There some other interesing things you can do on win mobile devices i.e.:
You can read Registry hives (Default.hv and System.hv) with the tool from XDA MakeHv.
You can read MMS with MMS-Parse (perl module).
You can read pim.vol EDB database (Call registry and phonebook) with DBExplorer.
if are able to read italian there's a tutorial on windows mobile forenisc with XDA tools.
http://www.cfitaly.net/node/90
Regards

Posted August 13, 2010 at 5:32 AM | Permalink | Reply

Norman Brits

Is there anybody that can explain me every step in detail how to retrieve deleted sms'e from a htc dual touch,that run on windows mobile 6.1 profesional.this is my first time i will try this.you can mail me at nombri2@hotmail.com .i will appreciate it a lot.thanks Norman

Posted June 21, 2011 at 11:39 AM | Permalink | Reply

Volkan

When I call the "pdblist -v", I cannot see the storage card in the list. If I look at the emulator, it's there. Why?

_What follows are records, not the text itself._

-- pv_equiv track=rewrite | github.com/antocuni/antocuni.github.io | blog/talk/2025/09/core-dev-sprint-pypy-jit/pythagorean.py | count_triples_iter
-- ===== SOURCE A (Python) =====
-- import math
--
-- class RangeProductIter:
--
--     def __init__(self, a, b):
--         self.i, self.n = a
--         self.j, self.m = b
--
--     def __iter__(self):
--         return self
--
--     def __next__(self):
--         if self.i >= self.n:
--             raise StopIteration
--         value = (self.i, self.j)
--         self.j += 1
--         if self.j >= self.m:
--             self.j = 0
--             self.i += 1
--         return value
--
-- def count_triples_iter(P):
--     m_max = int((math.isqrt(2 * P)))
--     count = 0
--     for m, n in RangeProductIter((1, m_max + 1), (1, m_max + 1)):
--         if ((m - n) & 1) and math.gcd(m, n) == 1:
--             p0 = 2 * m * (m + n)  # a+b+c
--             if p0 > P:
--                 continue
--             count += P // p0
--     return count
-- ===== SOURCE B (Python) =====
-- import math
--
-- def count_triples_iter(P):
--     # Same sum as A, reparametrized: s = m + n.  (m-n) odd <=> s odd, and
--     # gcd(m, n) == gcd(m, s), so we walk only odd s, capped by P // (2*m).
--     M = math.isqrt(2 * P)
--     total = 0
--     for m in range(1, M + 1):
--         hi = min(m + M, P // (2 * m))
--         start = m + 1 if (m + 1) % 2 == 1 else m + 2
--         for s in range(start, hi + 1, 2):
--             if math.gcd(m, s) == 1:
--                 total += P // (2 * m * s)
--     return total
-- ===== Notes on version B (the rewrite author's own statement) =====
-- stated objective: faster
-- what changed: Replaces A's custom RangeProductIter over all M^2 pairs (m,n) with a loop over m and s=m+n that visits only odd s (step 2) and caps s at P//(2*m), so pairs whose perimeter already exceeds P are never generated.
import Mathlib
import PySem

Posted July 10, 2012 at 5:27 PM | Permalink | Reply

Colby

I cannot see the storage card in the list of volumes after I type in pdblist -v in the command prompt. I can, however; view it on the emulator. I have tried different emulators, but none seem to work.

Posted January 20, 2013 at 5:09 PM | Permalink | Reply

sravan

can anyone pls tell me the storage path of files deleted in windows 8 mobile?

Posted February 5, 2013 at 2:41 PM | Permalink | Reply

gholi

Is there anybody that can retrieve deleted sms from a cemail.vol?
my device is HTC TYTN ''" WM5
i can send for you my file
i will appreciate it a lot
thanks

Posted August 28, 2014 at 8:06 PM | Permalink | Reply

Al

Can you please tell me if it is possible to retrieve deleted text messages from an HTC HD7 Windows 7.5 Cellphone? The information in this blog certainly gives me some hope but I need to know if it is even possible before I invest too much time, effort and money. Thanks.